Toda la acción de Madama Butterfly discurre en la casa que el teniente B. F. Pinkerton ha comprado para vivir con su futura esposa, Cio-Cio San, y la escenografía de Christian Fenouillat es fiel a la organización y estética de ese tipo de construcciones, con tejado inclinado, suelo de tatami y la división de espacios a partir de puertas correderas. El fondo cambiante de la escena refleja, a partir de la réplica de obras de arte japonesas del periodo Meiji, la presencia de la naturaleza y el paso de las estaciones. Por supuesto, el vestuario diseñado por Agostino Cavalca, tanto el japonés como el occidental, es fiel al tiempo de la acción: quien sienta fascinación por la elegancia de un kimono sin duda va a tener un inevitable síndrome de Stendhal con todo lo que aparezca en el escenario.
De todos modos, Madama Butterfly no sólo es un buen ejemplo del “japonismo” de hace más de un siglo en lo estético, sino también en lo ético. Si este drama funciona es porque el carácter de la joven protagonista –que, ante la humillación encuentra la salida en la muerte– es también profundamente japonés: asume la responsabilidad por sus errores y toma su decisión final con un sentido del honor que culmina en un suicidio ritual con la técnica –cruel, pero purificadora– del seppukku.

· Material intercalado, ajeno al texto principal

-- pv_equiv track=rewrite | github.com/michaelsamsonjacobs-cpu/chess | src/chessguard/data/ingest.py | infer_compression_from_path
-- ===== SOURCE A (Python) =====
-- from typing import Any, Dict, List, Mapping, MutableMapping, Optional, Sequence, Tuple
--
-- def infer_compression_from_path(path: str) -> Optional[str]:
--     """Infer the compression type based on a filename or URL."""
--
--     lowered = path.lower()
--     for suffix, comp in {
--         ".gz": "gzip",
--         ".gzip": "gzip",
--         ".bz2": "bz2",
--         ".xz": "xz",
--         ".lzma": "xz",
--         ".zst": "zstd",
--     }.items():
--         if lowered.endswith(suffix):
--             return comp
--     return None
-- ===== SOURCE B (Python) =====
-- _COMPRESSION = {
--     ".gz": "gzip",
--     ".gzip": "gzip",
--     ".bz2": "bz2",
--     ".xz": "xz",
--     ".lzma": "xz",
--     ".zst": "zstd",
-- }
--
-- def infer_compression_from_path(path):
--     """Infer the compression type based on a filename or URL."""
--     lowered = path.lower()
--     _head, dot, ext = lowered.rpartition('.')
--     if not dot:
--         return None
--     return _COMPRESSION.get('.' + ext)
-- ===== Notes on version B (the rewrite author's own statement) =====
-- stated objective: simpler
-- what changed: Instead of scanning six endswith suffixes in order, B splits off the final '.'-extension once with rpartition and does a single dict lookup; the loop over the dict disappears.
import Mathlib
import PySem

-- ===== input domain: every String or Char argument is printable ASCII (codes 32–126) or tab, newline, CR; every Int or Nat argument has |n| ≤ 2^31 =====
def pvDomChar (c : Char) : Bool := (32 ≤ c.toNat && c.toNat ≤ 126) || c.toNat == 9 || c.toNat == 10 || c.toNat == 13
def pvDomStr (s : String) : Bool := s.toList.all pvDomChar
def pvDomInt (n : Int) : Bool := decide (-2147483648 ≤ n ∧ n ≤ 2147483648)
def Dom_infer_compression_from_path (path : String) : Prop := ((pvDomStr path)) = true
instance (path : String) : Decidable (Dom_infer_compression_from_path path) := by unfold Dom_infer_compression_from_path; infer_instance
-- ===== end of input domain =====

-- B replaces A's ordered scan over six endswith suffixes by one rpartition on the dot plus a single dict lookup (objective: simpler).

-- ===== PORT A =====
def infer_compression_from_path (path : String) : Option String :=
  let lowered := PySem.Str.lower path
  if PySem.Str.endswith lowered ".gz" then some "gzip"
  else if PySem.Str.endswith lowered ".gzip" then some "gzip"
  else if PySem.Str.endswith lowered ".bz2" then some "bz2"
  else if PySem.Str.endswith lowered ".xz" then some "xz"
  else if PySem.Str.endswith lowered ".lzma" then some "xz"
  else if PySem.Str.endswith lowered ".zst" then some "zstd"
  else none

-- ===== PORT B =====
-- the module-level _COMPRESSION dict of Source B (string keys carried as List Char, the PySem string representation)
def pvCompDict : PySem.Dict (List Char) String :=
  ⟨[(['.','g','z'], "gzip"), (['.','g','z','i','p'], "gzip"), (['.','b','z','2'], "bz2"),
    (['.','x','z'], "xz"), (['.','l','z','m','a'], "xz"), (['.','z','s','t'], "zstd")]⟩

def infer_compression_from_path_alt (path : String) : Option String :=
  let lowered := PySem.Chars.lower path.toList
  -- rpartition on the dot character, ported by hand on the char list (exact for every string):
  -- ext = the run after the last dot; dot = the rest of the reversed list (empty iff no dot occurs)
  let ext := (lowered.reverse.takeWhile (fun c => c != '.')).reverse
  let dot := lowered.reverse.dropWhile (fun c => c != '.')
  if dot = [] then none
  else PySem.Dict.get? pvCompDict ('.' :: ext)

-- ===== PRECONDITION & SPEC =====
def Spec_infer_compression_from_path (path : String) (out : Option String) : Prop := out = infer_compression_from_path_alt path
instance (path : String) (out : Option String) : Decidable (Spec_infer_compression_from_path path out) := by unfold Spec_infer_compression_from_path; infer_instance

-- ===== CLAIM (what is proved, stated in full; the proofs are below) =====
def Claim_equal_infer_compression_from_path : Prop := ∀ (path : String), Dom_infer_compression_from_path path → Spec_infer_compression_from_path path (infer_compression_from_path path)

-- ===== LEMMAS AND PROOFS =====

-- a list ends in dot-then-p (p dot-free) iff, reversed, the dot-free head run is exactly p.reverse and a dot follows it
theorem pv_prefix_dot (p r : List Char) (hp : ∀ c ∈ p, (c != '.') = true) :
    (p ++ ['.']) <+: r ↔ (r.takeWhile (fun c => c != '.') = p ∧ r.dropWhile (fun c => c != '.') ≠ []) := by
  induction p generalizing r with
  | nil =>
    cases r with
    | nil => simp
    | cons c t =>
      by_cases hc : c = '.'
      · subst hc; simp
      · have hcd : (c != '.') = true := by simp [hc]
        constructor
        · intro h
          exact absurd (List.cons_prefix_cons.mp h).1.symm hc
        · rintro ⟨h1, -⟩
          rw [List.takeWhile_cons, if_pos hcd] at h1
          simp at h1
  | cons a p ih =>
    have ha : (a != '.') = true := hp a (by simp)
    cases r with
    | nil => simp
    | cons c t =>
      by_cases hc : c = a
      · subst hc
        simp only [List.cons_append, List.cons_prefix_cons, List.takeWhile_cons,
          List.dropWhile_cons, ha, if_pos, true_and]
        rw [ih t (fun c hcp => hp c (by simp [hcp]))]
        simp
      · constructor
        · intro h
          exact absurd (List.cons_prefix_cons.mp h).1 (fun e => hc e.symm)
        · rintro ⟨h1, -⟩
          exfalso
          by_cases hcd : (c != '.') = true
          · rw [List.takeWhile_cons, if_pos hcd] at h1
            exact hc (List.cons.injEq .. ▸ h1).1
          · rw [List.takeWhile_cons, if_neg hcd] at h1
            simp at h1

theorem pv_endswith_char (l suf : List Char) (hp : ∀ c ∈ suf, (c != '.') = true) :
    PySem.Chars.endswith l ('.' :: suf) =
      (decide (l.reverse.dropWhile (fun c => c != '.') ≠ []) &&
       decide ((l.reverse.takeWhile (fun c => c != '.')).reverse = suf)) := by
  have h1 : PySem.Chars.endswith l ('.' :: suf) = true ↔ ('.' :: suf) <:+ l :=
    PySem.Chars.endswith_iff l _
  have h2 : ('.' :: suf) <:+ l ↔ (suf.reverse ++ ['.']) <+: l.reverse := by
    rw [← List.reverse_prefix]
    simp
  rw [pv_prefix_dot suf.reverse l.reverse (by intro c hc; exact hp c (by simpa using hc))] at h2
  by_cases hb : PySem.Chars.endswith l ('.' :: suf) = true
  · rw [hb]
    have hs := (h1.trans h2).mp hb
    symm
    rw [Bool.and_eq_true]
    exact ⟨by simpa using hs.2, by rw [decide_eq_true_iff, hs.1]; simp⟩
  · have hbf : PySem.Chars.endswith l ('.' :: suf) = false := by simpa using hb
    rw [hbf]
    have hs : ¬(l.reverse.takeWhile (fun c => c != '.') = suf.reverse ∧
        l.reverse.dropWhile (fun c => c != '.') ≠ []) := fun h => hb ((h1.trans h2).mpr h)
    symm
    rw [Bool.and_eq_false_iff]
    by_cases hd : l.reverse.dropWhile (fun c => c != '.') = []
    · left; simp [hd]
    · right
      rw [decide_eq_false_iff_not]
      intro he
      exact hs ⟨by rw [← he]; simp, hd⟩

-- ===== VERDICT (by name: the statement is the Claim_ definition above) =====
set_option maxRecDepth 10000 in
theorem infer_compression_from_path_spec : Claim_equal_infer_compression_from_path := by
  intro path _
  unfold Spec_infer_compression_from_path infer_compression_from_path infer_compression_from_path_alt
  simp only [PySem.Str.endswith_eq, PySem.Str.toList_lower]
  set l := PySem.Chars.lower path.toList with hl
  rw [show ".gz".toList = ['.','g','z'] from by decide,
      show ".gzip".toList = ['.','g','z','i','p'] from by decide,
      show ".bz2".toList = ['.','b','z','2'] from by decide,
      show ".xz".toList = ['.','x','z'] from by decide,
      show ".lzma".toList = ['.','l','z','m','a'] from by decide,
      show ".zst".toList = ['.','z','s','t'] from by decide]
  rw [pv_endswith_char l ['g','z'] (by simp),
      pv_endswith_char l ['g','z','i','p'] (by simp),
      pv_endswith_char l ['b','z','2'] (by simp),
      pv_endswith_char l ['x','z'] (by simp),
      pv_endswith_char l ['l','z','m','a'] (by simp),
      pv_endswith_char l ['z','s','t'] (by simp)]
  set t := (l.reverse.takeWhile (fun c => c != '.')).reverse with ht
  by_cases hd : l.reverse.dropWhile (fun c => c != '.') = []
  · simp [hd]
  · simp only [hd, ne_eq, not_false_eq_true, decide_true, Bool.true_and]
    by_cases h1 : t = ['g','z']; · simp only [h1]; decide
    by_cases h2 : t = ['g','z','i','p']; · simp only [h2]; decide
    by_cases h3 : t = ['b','z','2']; · simp only [h3]; decide
    by_cases h4 : t = ['x','z']; · simp only [h4]; decide
    by_cases h5 : t = ['l','z','m','a']; · simp only [h5]; decide
    by_cases h6 : t = ['z','s','t']; · simp only [h6]; decide
    have e1 : ((['.','g','z'] : List Char) == '.' :: t) = false := by simp; exact fun e => h1 e.symm
    have e2 : ((['.','g','z','i','p'] : List Char) == '.' :: t) = false := by simp; exact fun e => h2 e.symm
    have e3 : ((['.','b','z','2'] : List Char) == '.' :: t) = false := by simp; exact fun e => h3 e.symm
    have e4 : ((['.','x','z'] : List Char) == '.' :: t) = false := by simp; exact fun e => h4 e.symm
    have e5 : ((['.','l','z','m','a'] : List Char) == '.' :: t) = false := by simp; exact fun e => h5 e.symm
    have e6 : ((['.','z','s','t'] : List Char) == '.' :: t) = false := by simp; exact fun e => h6 e.symm
    simp [h1, h2, h3, h4, h5, h6, pvCompDict, PySem.Dict.get?, List.find?, e1, e2, e3, e4, e5, e6]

«Será la cuarta vez que esta producción suba al escenario del Liceu, aclamada desde su estreno en 2003 como una de las más exquisitas y fieles al espíritu de Puccini»

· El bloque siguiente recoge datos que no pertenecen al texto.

-- pv_equiv track=rewrite | github.com/khaledhassann/QR-Code-Reader | correction.py | find_points_with_xMax
-- ===== SOURCE A (Python) =====
-- def find_points_with_xMax (cont):
--
--     max_x = 0
--     max_points = []
--     for point in cont:
--         if point[1] >= max_x:
--             max_x = point[1]
--             max_points.append(point)
--     return max_points
-- ===== SOURCE B (Python) =====
-- def find_points_with_xMax(cont):
--     pts = list(cont)
--     prefix = [0]
--     for p in pts:
--         prefix.append(max(prefix[-1], p[1]))
--     return [p for p, m in zip(pts, prefix) if p[1] >= m]
-- ===== Notes on version B (the rewrite author's own statement) =====
-- stated objective: alternative
-- what changed: Replaces the single stateful scan (mutating max_x and appending in one loop) with a build-a-prefix-running-max-table pass followed by a zip-and-filter pass.
import Mathlib
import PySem

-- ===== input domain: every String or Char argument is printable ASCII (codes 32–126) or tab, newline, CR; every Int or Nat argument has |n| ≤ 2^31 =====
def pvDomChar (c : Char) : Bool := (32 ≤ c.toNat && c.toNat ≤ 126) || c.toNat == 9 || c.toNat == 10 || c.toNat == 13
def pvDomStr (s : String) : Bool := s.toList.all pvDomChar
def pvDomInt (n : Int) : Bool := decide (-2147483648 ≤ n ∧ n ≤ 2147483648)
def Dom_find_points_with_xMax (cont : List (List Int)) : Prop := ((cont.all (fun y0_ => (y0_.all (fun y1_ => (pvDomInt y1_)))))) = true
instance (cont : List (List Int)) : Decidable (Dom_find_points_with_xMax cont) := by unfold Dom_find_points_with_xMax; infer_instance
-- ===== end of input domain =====

-- B replaces A's single stateful scan by a prefix-running-max table followed by a zip-and-filter pass (alternative decomposition, same cost).


-- ===== PORT A =====
-- A: one loop keeping (max_x, max_points); point[1] ported via pyGet? (getD 0 is unreachable under Pre_).
def find_points_with_xMax (cont : List (List Int)) : List (List Int) :=
  (cont.foldl
    (fun (st : Int × List (List Int)) point =>
      let y := (PySem.List.pyGet? point 1).getD 0
      if y ≥ st.1 then (y, st.2 ++ [point]) else st)
    (0, [])).2

-- ===== PORT B =====
-- B: prefix running-max table (scanl = the append loop with initial [0]), then zip-filter-map.
def find_points_with_xMax_alt (cont : List (List Int)) : List (List Int) :=
  let prefix_ := List.scanl (fun m p => max m ((PySem.List.pyGet? p 1).getD 0)) 0 cont
  ((cont.zip prefix_).filter (fun pm => (PySem.List.pyGet? pm.1 1).getD 0 ≥ pm.2)).map Prod.fst

-- ===== PRECONDITION & SPEC =====
-- Pre_ excludes exactly the inputs containing a point with fewer than 2 coordinates, on which point[1] raises IndexError in both A and B.
def Pre_find_points_with_xMax (cont : List (List Int)) : Prop :=
  ∀ p ∈ cont, 2 ≤ p.length
instance (cont : List (List Int)) : Decidable (Pre_find_points_with_xMax cont) := by unfold Pre_find_points_with_xMax; infer_instance
def pvWitness_find_points_with_xMax : List (List Int) := [[1, 2], [3, 1], [0, 5]]
def Spec_find_points_with_xMax (cont : List (List Int)) (out : List (List Int)) : Prop := out = find_points_with_xMax_alt cont
instance (cont : List (List Int)) (out : List (List Int)) : Decidable (Spec_find_points_with_xMax cont out) := by unfold Spec_find_points_with_xMax; infer_instance

-- ===== CLAIM (what is proved, stated in full; the proofs are below) =====
def Claim_equal_find_points_with_xMax : Prop := ∀ (cont : List (List Int)), Dom_find_points_with_xMax cont → Pre_find_points_with_xMax cont → Spec_find_points_with_xMax cont (find_points_with_xMax cont)

-- ===== LEMMAS AND PROOFS =====
lemma pv_fold_eq_scan (cont : List (List Int)) (m : Int) (acc : List (List Int)) :
    (cont.foldl
      (fun (st : Int × List (List Int)) point =>
        let y := (PySem.List.pyGet? point 1).getD 0
        if y ≥ st.1 then (y, st.2 ++ [point]) else st)
      (m, acc)).2
    = acc ++ ((cont.zip (List.scanl (fun m p => max m ((PySem.List.pyGet? p 1).getD 0)) m cont)).filter
        (fun pm => (PySem.List.pyGet? pm.1 1).getD 0 ≥ pm.2)).map Prod.fst := by
  induction cont generalizing m acc with
  | nil => simp
  | cons p ps ih =>
    simp only [List.foldl_cons, List.scanl_cons, List.zip_cons_cons, List.filter_cons]
    by_cases h : (PySem.List.pyGet? p 1).getD 0 ≥ m
    · have hmax : max m ((PySem.List.pyGet? p 1).getD 0) = (PySem.List.pyGet? p 1).getD 0 :=
        max_eq_right h
      simp only [h, if_pos, decide_true, hmax, List.map_cons]
      rw [ih]
      simp
    · have hmax : max m ((PySem.List.pyGet? p 1).getD 0) = m := max_eq_left (le_of_not_ge h)
      simp only [h, decide_false, hmax, if_false, Bool.false_eq_true]
      rw [ih]

-- ===== VERDICT (by name: the statement is the Claim_ definition above) =====
theorem find_points_with_xMax_spec : Claim_equal_find_points_with_xMax := by
  intro cont _ _
  unfold Spec_find_points_with_xMax find_points_with_xMax find_points_with_xMax_alt
  simpa using pv_fold_eq_scan cont 0 []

Ese fuerte contraste entre la belleza estética del escenario y la escalofriante demolición de los sentimientos puros de Butterfly son los que hacen de esta producción una de las más equilibradas y fieles que se hayan creado en las últimas décadas, y que sigue sacando lo mejor de la música y las palabras de la ópera que Puccini consideraba la mejor de todas las que compuso.